A sense of what was lost

Artillery Row

I come from a country that doesn’t have a queen — or a king, for that matter: France killed its crown. Or, rather, it killed one king, later endorsed a simulacra, then attempted to restore its former version, then failed, then tried another simulacra, then failed at yet another restoration, etc. You get the script. Once its head was gone, France never really found the right balance. Its regimes rose and collapsed during the 19th and 20th centuries sometimes in a couple of years only.

The French have committed a classic French mistake

I have come to appreciate British society a bit more deeply since 2016, and that experience has offered me some critical distance from my country of origin. It is sometimes said that the French people, nurturing some kind of historical Oedipus complex, are looking for their long-gone king. I do not always think that it is true although, arguably, presidents of the 5th Republic are shrouded at times by a royal aura. But the country suffers from a broken relationship with its own power structure. French people await everything from the State, even if it is just to criticise it. The one who embodies it inevitably becomes the target of endless reproaches.
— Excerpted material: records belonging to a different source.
-- pv_equiv track=rewrite | github.com/YamiJosema/TFG-RN | Pentominos/Completo.py | rango_por_letra
-- ===== SOURCE A (Python) =====
-- def rango_por_letra(orden):
--     rangos={}
--     posicion=1
--     cuatro_posiciones=["T","U","V","W","Z"]
--     for letra in orden:
--         if letra in cuatro_posiciones:
--             rangos[letra]=(posicion,posicion+3)
--             posicion+=4
--         elif letra=="X":
--             rangos[letra]=(posicion,posicion)
--             posicion+=1
--         elif letra=="I":
--             rangos[letra]=(posicion,posicion+1)
--             posicion+=2
--         else:
--             rangos[letra]=(posicion,posicion+7)
--             posicion+=8
--     return rangos
-- ===== SOURCE B (Python) =====
-- def rango_por_letra(orden):
--     # Divide and conquer: solve each half independently at base 1, then shift the
--     # right half's ranges up by the left half's total width and concatenate.
--     def width(letra):
--         if letra in ("T", "U", "V", "W", "Z"):
--             return 4
--         elif letra == "X":
--             return 1
--         elif letra == "I":
--             return 2
--         else:
--             return 8
--
--     def solve(letras):  # -> (list of (letra, (lo, hi)) at base 1, total width)
--         if len(letras) == 0:
--             return [], 0
--         if len(letras) == 1:
--             w = width(letras[0])
--             return [(letras[0], (1, w))], w
--         mid = len(letras) // 2
--         left, wl = solve(letras[:mid])
--         right, wr = solve(letras[mid:])
--         return left + [(l, (a + wl, b + wl)) for l, (a, b) in right], wl + wr
--
--     return dict(solve(orden)[0])
-- ===== Notes on version B (the rewrite author's own statement) =====
-- stated objective: alternative
-- what changed: Replaces A's single loop threading a running position by divide and conquer: each half of the list is solved independently at base 1, the right half's ranges are shifted by the left half's total width, concatenated, and dict() collapses duplicates (first position, last value) exactly as A's dict assignment.
import Mathlib
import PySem

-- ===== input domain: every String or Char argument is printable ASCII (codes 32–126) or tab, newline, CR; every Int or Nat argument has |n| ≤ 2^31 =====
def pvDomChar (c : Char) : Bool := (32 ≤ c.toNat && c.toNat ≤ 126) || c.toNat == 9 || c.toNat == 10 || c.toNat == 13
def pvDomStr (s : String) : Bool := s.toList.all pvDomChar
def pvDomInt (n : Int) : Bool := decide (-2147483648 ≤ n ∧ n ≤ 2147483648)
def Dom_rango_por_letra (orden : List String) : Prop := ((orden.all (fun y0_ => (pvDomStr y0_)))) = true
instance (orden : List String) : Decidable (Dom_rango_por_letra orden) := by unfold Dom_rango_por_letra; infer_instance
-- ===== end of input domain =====

-- B computes the ranges by divide and conquer (solve each half at base 1, shift the right half by the left half's total width) instead of A's loop threading a running position; alternative decomposition, same result.

-- ===== PORT A =====
def rango_por_letra (orden : List String) : List (String × Int × Int) :=
  (orden.foldl
    (fun (st : PySem.Dict String (Int × Int) × Int) letra =>
      let rangos := st.1
      let posicion := st.2
      if ["T", "U", "V", "W", "Z"].contains letra then
        (rangos.insert letra (posicion, posicion + 3), posicion + 4)
      else if letra = "X" then
        (rangos.insert letra (posicion, posicion), posicion + 1)
      else if letra = "I" then
        (rangos.insert letra (posicion, posicion + 1), posicion + 2)
      else
        (rangos.insert letra (posicion, posicion + 7), posicion + 8))
    (PySem.Dict.empty, 1)).1.items

-- ===== PORT B =====
-- Source B's 'width' helper
def pvWidth (letra : String) : Int :=
  if ["T", "U", "V", "W", "Z"].contains letra then 4
  else if letra = "X" then 1
  else if letra = "I" then 2
  else 8

-- Source B's 'solve': (ranges at base 1, total width); right half shifted by left half's width
def pvSolve (letras : List String) : List (String × (Int × Int)) × Int :=
  if letras.length = 0 then ([], 0)
  else if letras.length = 1 then
    ([(letras.headI, (1, pvWidth letras.headI))], pvWidth letras.headI)
  else
    let mid := letras.length / 2
    let left := pvSolve (letras.take mid)
    let right := pvSolve (letras.drop mid)
    (left.1 ++ right.1.map (fun q => (q.1, (q.2.1 + left.2, q.2.2 + left.2))), left.2 + right.2)
termination_by letras.length
decreasing_by
  · simp only [List.length_take]; omega
  · simp only [List.length_drop]; omega

def rango_por_letra_alt (orden : List String) : List (String × Int × Int) :=
  (PySem.Dict.ofList (pvSolve orden).1).items

-- ===== PRECONDITION & SPEC =====
def Spec_rango_por_letra (orden : List String) (out : List (String × Int × Int)) : Prop := out = rango_por_letra_alt orden
instance (orden : List String) (out : List (String × Int × Int)) : Decidable (Spec_rango_por_letra orden out) := by unfold Spec_rango_por_letra; infer_instance

-- ===== CLAIM (what is proved, stated in full; the proofs are below) =====
def Claim_equal_rango_por_letra : Prop := ∀ (orden : List String), Dom_rango_por_letra orden → Spec_rango_por_letra orden (rango_por_letra orden)

-- ===== LEMMAS AND PROOFS =====

-- ghost linear characterisation of the base-1 range list (proof-side only)
def pvRanges : List String → List (String × (Int × Int))
  | [] => []
  | letra :: rest =>
    (letra, (1, pvWidth letra)) ::
      (pvRanges rest).map (fun q => (q.1, (q.2.1 + pvWidth letra, q.2.2 + pvWidth letra)))

-- shifting a shifted range list adds the shifts
theorem pv_shift_shift (a b : Int) (xs : List (String × (Int × Int))) :
    (xs.map (fun q => (q.1, (q.2.1 + b, q.2.2 + b)))).map
        (fun q : String × (Int × Int) => (q.1, (q.2.1 + a, q.2.2 + a)))
      = xs.map (fun q => (q.1, (q.2.1 + (a + b), q.2.2 + (a + b)))) := by
  rw [List.map_map]
  apply List.map_congr_left
  intro q _
  simp only [Function.comp]
  refine Prod.ext rfl (Prod.ext ?_ ?_) <;> simp <;> ring

theorem pv_shift_zero (xs : List (String × (Int × Int))) :
    xs.map (fun q : String × (Int × Int) => (q.1, (q.2.1 + (0 : Int), q.2.2 + (0 : Int)))) = xs := by
  have h : ∀ q : String × (Int × Int), (q.1, (q.2.1 + (0 : Int), q.2.2 + (0 : Int))) = q := by
    intro q; simp
  simp only [h, List.map_id']

theorem pvRanges_append (l r : List String) :
    pvRanges (l ++ r)
      = pvRanges l ++ (pvRanges r).map
          (fun q => (q.1, (q.2.1 + (l.map pvWidth).sum, q.2.2 + (l.map pvWidth).sum))) := by
  induction l with
  | nil => simp [pvRanges]
  | cons x l ih =>
    simp only [List.cons_append, pvRanges, ih, List.map_append, pv_shift_shift,
      List.map_cons, List.sum_cons]

theorem pvSolve_eq (letras : List String) :
    pvSolve letras = (pvRanges letras, (letras.map pvWidth).sum) := by
  induction letras using pvSolve.induct with
  | case1 letras h0 =>
    rw [List.length_eq_zero_iff] at h0
    subst h0
    simp [pvSolve, pvRanges]
  | case2 letras h0 h1 =>
    rw [List.length_eq_one_iff] at h1
    obtain ⟨x, rfl⟩ := h1
    simp [pvSolve, pvRanges]
  | case3 letras h0 h1 mid ihl ihr =>
    rw [pvSolve]
    simp only [if_neg h0, if_neg h1]
    rw [ihl, ihr]
    have hsplit : letras.take (letras.length / 2) ++ letras.drop (letras.length / 2) = letras :=
      List.take_append_drop _ _
    dsimp only
    simp only [Prod.mk.injEq]
    constructor
    · rw [← pvRanges_append, hsplit]
    · rw [← List.sum_append, ← List.map_append, hsplit]

theorem pv_loop_eq (orden : List String) :
    ∀ (d : PySem.Dict String (Int × Int)) (p : Int),
      (orden.foldl
        (fun (st : PySem.Dict String (Int × Int) × Int) letra =>
          let rangos := st.1
          let posicion := st.2
          if ["T", "U", "V", "W", "Z"].contains letra then
            (rangos.insert letra (posicion, posicion + 3), posicion + 4)
          else if letra = "X" then
            (rangos.insert letra (posicion, posicion), posicion + 1)
          else if letra = "I" then
            (rangos.insert letra (posicion, posicion + 1), posicion + 2)
          else
            (rangos.insert letra (posicion, posicion + 7), posicion + 8))
        (d, p)).1
      =
      ((pvRanges orden).map (fun q => (q.1, (q.2.1 + (p - 1), q.2.2 + (p - 1))))).foldl
        (fun dd (q : String × (Int × Int)) => dd.insert q.1 q.2) d := by
  induction orden with
  | nil => intro d p; simp [pvRanges]
  | cons letra rest ih =>
    intro d p
    simp only [List.foldl_cons, pvRanges, List.map_cons, pv_shift_shift]
    by_cases hT : ["T", "U", "V", "W", "Z"].contains letra
    · rw [if_pos hT]
      simp only [pvWidth, if_pos hT]
      rw [ih]
      have h1 : (1 : Int) + (p - 1) = p := by ring
      have h2 : p + 4 - 1 = p - 1 + 4 := by ring
      have h3 : (4 : Int) + (p - 1) = p + 3 := by ring
      rw [h1, h2, h3]
    · by_cases hX : letra = "X"
      · rw [if_neg hT, if_pos hX]
        simp only [pvWidth, if_neg hT, if_pos hX]
        rw [ih]
        have h1 : (1 : Int) + (p - 1) = p := by ring
        have h2 : p + 1 - 1 = p - 1 + 1 := by ring
        rw [h1, h2]
      · by_cases hI : letra = "I"
        · rw [if_neg hT, if_neg hX, if_pos hI]
          simp only [pvWidth, if_neg hT, if_neg hX, if_pos hI]
          rw [ih]
          have h1 : (1 : Int) + (p - 1) = p := by ring
          have h2 : p + 2 - 1 = p - 1 + 2 := by ring
          have h3 : (2 : Int) + (p - 1) = p + 1 := by ring
          rw [h1, h2, h3]
        · rw [if_neg hT, if_neg hX, if_neg hI]
          simp only [pvWidth, if_neg hT, if_neg hX, if_neg hI]
          rw [ih]
          have h1 : (1 : Int) + (p - 1) = p := by ring
          have h2 : p + 8 - 1 = p - 1 + 8 := by ring
          have h3 : (8 : Int) + (p - 1) = p + 7 := by ring
          rw [h1, h2, h3]

-- ===== VERDICT (by name: the statement is the Claim_ definition above) =====
theorem rango_por_letra_spec : Claim_equal_rango_por_letra := by
  intro orden _
  unfold Spec_rango_por_letra rango_por_letra rango_por_letra_alt
  rw [pv_loop_eq, pvSolve_eq]
  have h : (1 : Int) - 1 = 0 := by norm_num
  rw [h, pv_shift_zero]
  rfl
The French sometimes glance over the other side of the Channel to see how it goes for their best frenemies. Do they sometimes imagine that the royalty today personalised by Elizabeth II, that intriguing constitutional monarchy, could have been their own present too? The tricolored frog in me is too pessimistic to think it is the case: historical knowledge is bestowed upon the French people in a way that sets Republican regime — and its corollary, modern secularism and its core notion of “progress” — as the teleological default. There cannot be any future but one that is devoid of kings and Christianity. Progressively devoured by the loss of its kingly cosmogony, France has become first weak against its own kin, belittling its Catholic past and substance, then against external forces, i.e. Islamism.

So what do many French people see when they look at the United-Kingdom, other than “Brexit land”, a trope that all politicians, Macron ahead, hammer in the collective imagination at every possible occasion? Despite everything, there is little doubt that the hexagon entertains a strange fascination for Elizabeth II and the world of the past that hides in her shadow. Even the most cynical who see in her an “Insta queen” recognise her profitable “soft powers” attributes. Her reign has been a convenient sort of glue during decades of political turmoil.
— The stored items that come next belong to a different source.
-- pv_equiv track=rewrite | github.com/AlexLagin/Bakalarka | bp_code.py | check_left_recursion
-- ===== SOURCE A (Python) =====
-- def check_left_recursion(grammar):
--     direct = set()
--     indirect = set()
--
--     for A, productions in grammar.items():
--         for prod in productions:
--             if not prod:
--                 continue
--             if prod.startswith(A):
--                 direct.add(A)
--             elif prod[0].isupper() and not prod.startswith(A):
--                 B = prod[0]
--                 if leads_leftmost_to_A(A, B, grammar):
--                     indirect.add(A)
--
--     return direct, indirect
--
-- def leads_leftmost_to_A(current, target, grammar, visited=None):
--     if visited is None:
--         visited = set()
--
--     if current in visited:
--         return False
--     visited.add(current)
--
--     for p in grammar.get(current, []):
--         if not p:
--             continue
--         first_sym = p[0]
--         if first_sym == target:
--             return True
--         if first_sym.isupper() and first_sym != target:
--             if leads_leftmost_to_A(first_sym, target, grammar, visited.copy()):
--                 return True
--
--     return False
-- ===== SOURCE B (Python) =====
-- def check_left_recursion(grammar):
--     # One pass over the grammar, no recursion: A's leads_leftmost_to_A(A, B, grammar)
--     # is called with B = prod[0] for a production prod of A itself, so it always
--     # finds prod (first_sym == target) and returns True; the reachability search is dead.
--     direct = {A for A, prods in grammar.items()
--               if any(p and p.startswith(A) for p in prods)}
--     indirect = {A for A, prods in grammar.items()
--                 if any(p and p[0].isupper() and not p.startswith(A) for p in prods)}
--     return direct, indirect
-- ===== Notes on version B (the rewrite author's own statement) =====
-- stated objective: simpler
-- what changed: B removes A's recursive leftmost-reachability helper entirely (A only ever calls it with the first symbol of one of the caller's own productions as target, so it provably always returns True) and computes both sets in one pass of two comprehensions.
import Mathlib
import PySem

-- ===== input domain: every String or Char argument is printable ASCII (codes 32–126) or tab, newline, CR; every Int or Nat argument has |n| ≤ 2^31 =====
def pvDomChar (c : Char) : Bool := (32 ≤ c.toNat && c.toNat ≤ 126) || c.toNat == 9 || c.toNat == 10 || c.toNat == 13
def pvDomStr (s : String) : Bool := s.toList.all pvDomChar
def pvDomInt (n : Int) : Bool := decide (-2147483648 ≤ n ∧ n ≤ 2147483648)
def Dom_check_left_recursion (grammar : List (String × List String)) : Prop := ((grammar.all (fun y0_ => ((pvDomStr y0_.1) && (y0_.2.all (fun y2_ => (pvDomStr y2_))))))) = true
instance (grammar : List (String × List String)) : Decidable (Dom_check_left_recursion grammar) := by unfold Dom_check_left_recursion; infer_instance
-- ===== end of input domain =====

-- B drops A's recursive leftmost-reachability search (A only ever calls it with a target that is
-- the first symbol of one of the caller's own productions, so it always returns True) and does a
-- single pass of two filters instead.

-- ===== PORT A =====
-- literal port of leads_leftmost_to_A; `fuel` only makes the recursion structural (the Python
-- recursion terminates because `visited` grows; A's caller passes grammar size + 2, which is
-- never exhausted, since recursive calls only continue from grammar keys not yet in visited).
def leads_leftmost_to_A (grammar : PySem.Dict String (List String)) (target : String) :
    Nat → String → PySem.Set String → Bool
  | 0, _, _ => false
  | fuel+1, current, visited =>
    if PySem.Set.contains visited current then false
    else
      let visited' := PySem.Set.add visited current        -- visited.add(current)
      (grammar.getD current []).any (fun p =>              -- for p in grammar.get(current, []):
        match p.toList with
        | [] => false                                      -- if not p: continue
        | c :: _ =>                                        -- first_sym = p[0]
          if String.ofList [c] == target then true
          else if PySem.Chars.isupper c && String.ofList [c] != target then
            leads_leftmost_to_A grammar target fuel (String.ofList [c]) visited'  -- visited.copy()
          else false)

def check_left_recursion (grammar : List (String × List String)) : List String × List String :=
  let g := PySem.Dict.ofList grammar
  g.items.foldl (fun (st : PySem.Set String × PySem.Set String) Aps =>
    Aps.2.foldl (fun st prod =>
      match prod.toList with
      | [] => st                                           -- if not prod: continue
      | c :: _ =>
        if PySem.Str.startswith prod Aps.1 then (PySem.Set.add st.1 Aps.1, st.2)
        else if PySem.Chars.isupper c && !PySem.Str.startswith prod Aps.1 then
          if leads_leftmost_to_A g (String.ofList [c]) (g.size + 2) Aps.1 PySem.Set.empty then
            (st.1, PySem.Set.add st.2 Aps.1)
          else st
        else st) st) (PySem.Set.empty, PySem.Set.empty)

-- ===== PORT B =====
def check_left_recursion_alt (grammar : List (String × List String)) : List String × List String :=
  let g := PySem.Dict.ofList grammar
  let direct := PySem.Set.ofList ((g.items.filter (fun Aps =>
      Aps.2.any (fun p => !p.toList.isEmpty && PySem.Str.startswith p Aps.1))).map (fun Aps => Aps.1))
  let indirect := PySem.Set.ofList ((g.items.filter (fun Aps =>
      Aps.2.any (fun p =>
        match p.toList with
        | [] => false
        | c :: _ => PySem.Chars.isupper c && !PySem.Str.startswith p Aps.1))).map (fun Aps => Aps.1))
  (direct, indirect)

-- ===== PRECONDITION & SPEC =====
def Spec_check_left_recursion (grammar : List (String × List String)) (out : List String × List String) : Prop := out = check_left_recursion_alt grammar
instance (grammar : List (String × List String)) (out : List String × List String) : Decidable (Spec_check_left_recursion grammar out) := by unfold Spec_check_left_recursion; infer_instance

-- ===== CLAIM (what is proved, stated in full; the proofs are below) =====
def Claim_equal_check_left_recursion : Prop := ∀ (grammar : List (String × List String)), Dom_check_left_recursion grammar → Spec_check_left_recursion grammar (check_left_recursion grammar)

-- ===== LEMMAS AND PROOFS =====

-- A's helper always succeeds on the calls A makes: the target is the first symbol of a
-- production of `current` itself, so the first loop pass over that production returns True.
theorem pv_leads_true (g : PySem.Dict String (List String)) (A prod : String) (c : Char)
    (cs : List Char) (h : prod ∈ g.getD A []) (hc : prod.toList = c :: cs) (fuel : Nat) :
    leads_leftmost_to_A g (String.ofList [c]) (fuel + 1) A PySem.Set.empty = true := by
  unfold leads_leftmost_to_A
  have hv : PySem.Set.contains PySem.Set.empty A = false := by
    simp [PySem.Set.contains_eq_listContains, PySem.Set.empty]
  rw [hv]
  simp only [Bool.false_eq_true, if_false]
  refine List.any_eq_true.2 ⟨prod, h, ?_⟩
  simp [hc]

-- closed form of A's inner loop over one nonterminal's productions (with the helper's
-- calls already replaced by True)
theorem pv_inner_fold (A : String) (ps : List String) (s1 s2 : PySem.Set String) :
    ps.foldl (fun st prod =>
      match prod.toList with
      | [] => st
      | c :: _ =>
        if PySem.Str.startswith prod A then (PySem.Set.add st.1 A, st.2)
        else if PySem.Chars.isupper c && !PySem.Str.startswith prod A then
          (st.1, PySem.Set.add st.2 A)
        else st) (s1, s2)
    = ((if ps.any (fun p => !p.toList.isEmpty && PySem.Str.startswith p A) then PySem.Set.add s1 A else s1),
       (if ps.any (fun p =>
            match p.toList with
            | [] => false
            | c :: _ => PySem.Chars.isupper c && !PySem.Str.startswith p A) then PySem.Set.add s2 A else s2)) := by
  have add2 : ∀ (s : PySem.Set String), PySem.Set.add (PySem.Set.add s A) A = PySem.Set.add s A := by
    intro s; rw [PySem.Set.add_of_mem]; simp [PySem.Set.mem_add]
  induction ps generalizing s1 s2 with
  | nil => rfl
  | cons p l ih =>
    simp only [List.foldl_cons, List.any_cons]
    obtain hp | ⟨c, cs, hp⟩ : p.toList = [] ∨ ∃ c cs, p.toList = c :: cs := by
      cases p.toList with
      | nil => exact Or.inl rfl
      | cons c cs => exact Or.inr ⟨c, cs, rfl⟩
    · simp only [hp, List.isEmpty_nil, Bool.not_true, Bool.false_and, Bool.false_or]
      exact ih s1 s2
    · simp only [hp, List.isEmpty_cons, Bool.not_false, Bool.true_and]
      by_cases hs : PySem.Str.startswith p A
      · simp only [hs, if_true, Bool.not_true, Bool.and_false, Bool.false_or, Bool.true_or]
        rw [ih]
        by_cases h1 : l.any (fun p => !p.toList.isEmpty && PySem.Str.startswith p A) <;>
          simp [h1, add2]
      · simp only [hs, if_false, Bool.not_false, Bool.and_true, Bool.false_or]
        by_cases hu : PySem.Chars.isupper c
        · simp only [hu, if_true]
          rw [ih]
          by_cases h2 : l.any (fun p =>
              match p.toList with
              | [] => false
              | c :: _ => PySem.Chars.isupper c && !PySem.Str.startswith p A) <;>
            simp [h2, add2]
        · simp only [hu, if_false]
          rw [ih]
          simp [hu]

-- a fold updating the two set components independently splits into two filtered add-folds
theorem pv_pair_fold (cD cI : String × List String → Bool)
    (items : List (String × List String)) (s1 s2 : PySem.Set String) :
    items.foldl (fun (st : PySem.Set String × PySem.Set String) Aps =>
      ((if cD Aps then PySem.Set.add st.1 Aps.1 else st.1),
       (if cI Aps then PySem.Set.add st.2 Aps.1 else st.2))) (s1, s2)
    = (((items.filter cD).map (fun Aps => Aps.1)).foldl PySem.Set.add s1,
       ((items.filter cI).map (fun Aps => Aps.1)).foldl PySem.Set.add s2) := by
  induction items generalizing s1 s2 with
  | nil => rfl
  | cons a l ih =>
    simp only [List.foldl_cons, List.filter_cons]
    by_cases hd : cD a <;> by_cases hi : cI a <;> simp [hd, hi, ih]

-- ===== VERDICT (by name: the statement is the Claim_ definition above) =====
theorem check_left_recursion_spec : Claim_equal_check_left_recursion := by
  intro grammar _
  unfold Spec_check_left_recursion check_left_recursion check_left_recursion_alt
  have hnd := PySem.Dict.nodup_keys_ofList grammar
  rw [PySem.List.foldl_congr_mem _ _
    (fun (st : PySem.Set String × PySem.Set String) Aps =>
      ((if Aps.2.any (fun p => !p.toList.isEmpty && PySem.Str.startswith p Aps.1) then PySem.Set.add st.1 Aps.1 else st.1),
       (if Aps.2.any (fun p =>
            match p.toList with
            | [] => false
            | c :: _ => PySem.Chars.isupper c && !PySem.Str.startswith p Aps.1) then PySem.Set.add st.2 Aps.1 else st.2))) _
    ?_, pv_pair_fold]
  · rfl
  intro st Aps hmem
  obtain ⟨A, ps⟩ := Aps
  have hget : (PySem.Dict.ofList grammar).getD A [] = ps :=
    PySem.Dict.getD_of_mem_items _ hmem hnd []
  rw [PySem.List.foldl_congr_mem _ _
    (fun (st : PySem.Set String × PySem.Set String) prod =>
      match prod.toList with
      | [] => st
      | c :: _ =>
        if PySem.Str.startswith prod A then (PySem.Set.add st.1 A, st.2)
        else if PySem.Chars.isupper c && !PySem.Str.startswith prod A then
          (st.1, PySem.Set.add st.2 A)
        else st) _ ?_, pv_inner_fold]
  intro st2 prod hp
  obtain h0 | ⟨c, cs, hc⟩ : prod.toList = [] ∨ ∃ c cs, prod.toList = c :: cs := by
    cases prod.toList with
    | nil => exact Or.inl rfl
    | cons c cs => exact Or.inr ⟨c, cs, rfl⟩
  · simp only [h0]
  · have hlead : leads_leftmost_to_A (PySem.Dict.ofList grammar) (String.ofList [c])
        ((PySem.Dict.ofList grammar).size + 2) A PySem.Set.empty = true := by
      have h2 : (PySem.Dict.ofList grammar).size + 2 = ((PySem.Dict.ofList grammar).size + 1) + 1 := rfl
      rw [h2]
      exact pv_leads_true _ A prod c cs (by rw [hget]; exact hp) hc _
    simp only [hc, hlead, if_true]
Yet because Elizabeth II has come to embody quite intimately the image of British constitutional monarchy in living memory, the French have committed a classic French mistake. They conflated personality with power, the flesh with the Crown, and dismissed all understanding of the metaphysical and divine aspect of kingship. They measured her importance in terms of trivial usefulness (how many museum tickets does she sell to tourists, and so on). In other words, not too seriously or not seriously enough. More importantly, French people cannot help but enforcing their Republican telos to their British confreres: after Elizabeth II, it is an entire world that must die with her.

The Crown doesn’t die with Elizabeth II

I was certainly bemused when I discovered that the UK had its own Republican fetishists. Not the least because their arguments were ridiculous and that the dissonance they created with the UK’s historical and cultural fabric was astounding, but also because I had first-hand experience of the drifts of the French Republic. Its cultural model was in crisis. I had lived most of my life in Parisian banlieues where antisemitism is on the rise, where I had been bullied and spat on because of my origins and skin colour. I had also gone through the Republican education system and its maniac need to remodel the past in its image.

Without romanticising the state of education in the UK, it seemed to me much more honest to embrace the reality of the past, including its Christian and royal characters, rather than burying them under mountains of bad faith, omissions or, in the worst case, genuine forgetfulness. It is not that France has a monopoly regarding the crafting of national narratives, but that it does so at its own peril and to the detriment of others. Ultimately, most French takes about the Queen are no better than comments from Americans who think they understand anything about their estranged cousins just because they’ve watched The Crown.

The mockery French people make of the Britons and their political system becomes more risible when one looks closer at the pervasiveness of different foreign influences. Stuck doggedly on its position regarding the so-called inevitable triumph of modern secularism, some French people miss the ideological capture that has filled in the cracks of its own system. Without God, France has made itself powerless against the rise of Islamic terrorism. The French have not only domesticated (in the strong sense of the word) most of their own Catholics, they have also thrown out of the window the useful conceptual tools that one needs in front of theological adversity.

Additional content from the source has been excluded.